Endometriozis: Bu hastalık, rahim içinde adet ile dökülen dokuya benzeyen hücrelerin olmaması gereken başka yerlerde bulunmasıyla karakterize bir tablo. Örneğin; yumurtalıklarda bulunursa çikolata kisti, rahim duvarında bulunursa adenomyozis olarak tanımlanıyor. Şiddetli ağrı ve bol miktarda kanamaya yol açabiliyor. Endometriozis bazen karın zarında bulunup, karın içinde yapışıklıklara sebep olan kısırlığa da yol açabiliyor. Kalın bağırsak duvarında bulunduğunda ise ağrılı ve kanamalı büyük abdeste dahi neden olabiliyor.

Polikistik over sendromu (PKOS): Yumurtalıklarda çok sayıda folikül denilen yumurta taslağının bulunması ile karakterize olan bu durum, adet düzensizliği ve adet görememenin yanı sıra tüylenmeye de yol açabiliyor. Fazla kilo alımı, insülin direnci, böbrek üstü bezlerinin çok çalışması ile ilgili durumlar gibi çok farklı nedenler PKOS’a yol açabiliyor.

Vajinit ve enfeksiyon hastalıkları: Bu rahatsızlıkta, vajina çeşitli mikroplar veya mantarlar gibi ajanlar nedeniyle iltihaplanıyor. Söz konusu mikropların bazıları normalde vajinada veya kalın bağırsakta bulunan bakterilerken, bazen de cinsel yolla alınan mikroplar olabiliyor. Antibiyotik kullanımı, denize veya havuza girmek gibi sebeplerle o bölgedeki doğal flora bakterilerinin ortadan kalkması sonucu gelişen mantar enfeksiyonları şeklinde de ortaya çıkabiliyorlar.

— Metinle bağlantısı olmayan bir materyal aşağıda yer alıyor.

-- pv_equiv track=rewrite | github.com/golemfactory/ansible-role-wireguard | gen_wireguard/gen_wireguard.py | all_or_none
-- ===== SOURCE A (Python) =====
-- from collections.abc import Iterable
-- from typing import (
--     Any,
--     Dict,
--     List,
--     Optional,
--     Set,
--     Tuple,
--     TypeVar,
-- )
--
-- def all_or_none(iterable: Iterable[Any]) -> bool:
--     # return True if either all elements are True or all are False
--     all_ = True
--     none = True
--     for item in iterable:
--         if bool(item):
--             none = False
--         else:
--             all_ = False
--     return all_ or none
-- ===== SOURCE B (Python) =====
-- def all_or_none(iterable) -> bool:
--     return len({bool(x) for x in iterable}) <= 1
-- ===== Notes on version B (the rewrite author's own statement) =====
-- stated objective: idiomatic
-- what changed: Replaces the two running flags accumulated in an explicit loop by a set comprehension collecting the distinct truthiness values and a cardinality test (<= 1 distinct value means all-same).
import Mathlib
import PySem

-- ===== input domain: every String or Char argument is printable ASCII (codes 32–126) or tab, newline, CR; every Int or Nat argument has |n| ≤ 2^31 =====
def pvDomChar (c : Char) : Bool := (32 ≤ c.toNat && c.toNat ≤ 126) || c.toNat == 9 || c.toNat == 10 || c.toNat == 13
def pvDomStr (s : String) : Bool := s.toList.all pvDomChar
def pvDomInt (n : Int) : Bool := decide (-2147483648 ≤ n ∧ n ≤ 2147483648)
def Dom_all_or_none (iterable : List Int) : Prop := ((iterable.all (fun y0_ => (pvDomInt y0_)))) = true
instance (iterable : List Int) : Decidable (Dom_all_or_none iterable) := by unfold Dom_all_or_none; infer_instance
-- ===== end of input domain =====

-- B replaces A's two running flags by the set of distinct truthiness values and a cardinality test (idiomatic; same cost).

-- ===== PORT A =====
-- loop over the items keeping the pair (all_, none), then 'all_ or none'
def all_or_none (iterable : List Int) : Bool :=
  let st := iterable.foldl
    (fun (st : Bool × Bool) item => if item ≠ 0 then (st.1, false) else (false, st.2))
    (true, true)
  st.1 || st.2

-- ===== PORT B =====
-- s = {bool(x) for x in iterable}; return len(s) <= 1
def all_or_none_alt (iterable : List Int) : Bool :=
  let s : PySem.Set Bool := PySem.Set.ofList (iterable.map (fun x => decide (x ≠ 0)))
  decide (PySem.Set.len s ≤ 1)

-- ===== PRECONDITION & SPEC =====
def Spec_all_or_none (iterable : List Int) (out : Bool) : Prop := out = all_or_none_alt iterable
instance (iterable : List Int) (out : Bool) : Decidable (Spec_all_or_none iterable out) := by unfold Spec_all_or_none; infer_instance

-- ===== CLAIM (what is proved, stated in full; the proofs are below) =====
def Claim_equal_all_or_none : Prop := ∀ (iterable : List Int), Dom_all_or_none iterable → Spec_all_or_none iterable (all_or_none iterable)

-- ===== LEMMAS AND PROOFS =====

-- A's fold computes the two 'all nonzero' / 'all zero' flags
theorem pv_foldA (l : List Int) (a n : Bool) :
    l.foldl (fun (st : Bool × Bool) item => if item ≠ 0 then (st.1, false) else (false, st.2)) (a, n)
      = (a && l.all (fun x => !decide (x = 0)), n && l.all (fun x => decide (x = 0))) := by
  induction l generalizing a n with
  | nil => simp
  | cons x xs ih =>
    by_cases hx : x = 0
    · simp only [List.foldl_cons, ih, List.all_cons, hx]
      simp
    · simp only [List.foldl_cons, if_pos hx, ih, List.all_cons]
      simp [hx]

-- a duplicate-free list of booleans has ≤ 1 element iff it does not contain both
theorem pv_bool_nodup_len (s : List Bool) (h : s.Nodup) :
    s.length ≤ 1 ↔ ¬ (true ∈ s ∧ false ∈ s) := by
  match s with
  | [] => simp
  | [b] => cases b <;> simp
  | b :: c :: t =>
    simp only [List.nodup_cons, List.mem_cons] at h
    constructor
    · intro hlen; simp at hlen
    · intro hmem
      exfalso; apply hmem
      cases b <;> cases c <;> simp_all

theorem all_or_none_eq_or (l : List Int) :
    all_or_none l = ((l.all fun x => !decide (x = 0)) || l.all fun x => decide (x = 0)) := by
  unfold all_or_none
  rw [pv_foldA]
  simp

-- ===== VERDICT (by name: the statement is the Claim_ definition above) =====
theorem all_or_none_spec : Claim_equal_all_or_none := by
  intro l _
  show all_or_none l = all_or_none_alt l
  rw [all_or_none_eq_or]
  unfold all_or_none_alt
  set s : List Bool := PySem.Set.ofList (l.map (fun x => decide (x ≠ 0))) with hs
  have hcast : (decide (PySem.Set.len s ≤ 1)) = decide (s.length ≤ 1) := by
    apply decide_eq_decide.mpr
    unfold PySem.Set.len
    omega
  rw [hcast]
  have hnd : s.Nodup := by rw [hs]; exact PySem.Set.nodup_ofList (xs := l.map (fun x => decide (x ≠ 0)))
  have hlen := pv_bool_nodup_len s hnd
  have hmem : ∀ b : Bool, b ∈ s ↔ ∃ x ∈ l, decide (x ≠ 0) = b := by
    intro b; rw [hs, PySem.Set.mem_ofList]; simp [eq_comm]
  by_cases hc : s.length ≤ 1
  · rw [decide_eq_true hc]
    rw [hlen] at hc
    rcases Classical.em (∃ x ∈ l, x ≠ 0) with ⟨x, hxl, hx0⟩ | hnex
    · have hf : false ∉ s := fun hmf =>
        hc ⟨(hmem true).mpr ⟨x, hxl, by simp [hx0]⟩, hmf⟩
      have : (l.all fun y => !decide (y = 0)) = true := by
        simp only [List.all_eq_true]
        intro y hy
        by_contra hny
        exact hf ((hmem false).mpr ⟨y, hy, by
          simp only [Bool.not_eq_true', decide_eq_false_iff_not, Decidable.not_not] at hny
          simp [hny]⟩)
      simp [this]
    · push Not at hnex
      have : (l.all fun x => decide (x = 0)) = true := by
        simp only [List.all_eq_true, decide_eq_true_eq]
        exact hnex
      rw [this, Bool.or_true]
  · rw [decide_eq_false hc]
    rw [hlen, not_not] at hc
    obtain ⟨ht, hf⟩ := hc
    obtain ⟨x, hxl, hx⟩ := (hmem true).mp ht
    obtain ⟨y, hyl, hy⟩ := (hmem false).mp hf
    simp only [decide_eq_true_eq] at hx
    have hy0 : y = 0 := by by_contra h; simp [h] at hy
    rw [Bool.or_eq_false_iff]
    refine ⟨List.all_eq_false.mpr ⟨y, hyl, ?_⟩, List.all_eq_false.mpr ⟨x, hxl, ?_⟩⟩
    · simp [hy0]
    · simp [hx]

Miyomlar: Miyomlar veya urlar, aslında rahimdeki kas tabakasının iyi huylu tümörlerini tanımlıyor. Bazıları hızlı, bazıları çok yavaş büyüyebiliyor. Bulundukları yere göre de şikayete yol açıyorlar. Rahim dışına doğru büyümüş büyük bir miyom pek fazla şikayet yaratmazken, küçük bir rahim içi miyomu çok fazla kanamaya neden olabiliyor.

Yumurtalık kistleri: Normalde gelişen bir yumurta olmayıp, içi çeşitli kıvamlarda sıvı dolu olabilen yumurtalık kistleri, genelde iyi huylu değişiklikler veya tümörler olarak ifade ediyor. Bu kistlerin; endometrioma (çikolata kisti), seröz kistadenomlar, borderline tümörler, dermoid kistler gibi birçok çeşidi bulunuyor.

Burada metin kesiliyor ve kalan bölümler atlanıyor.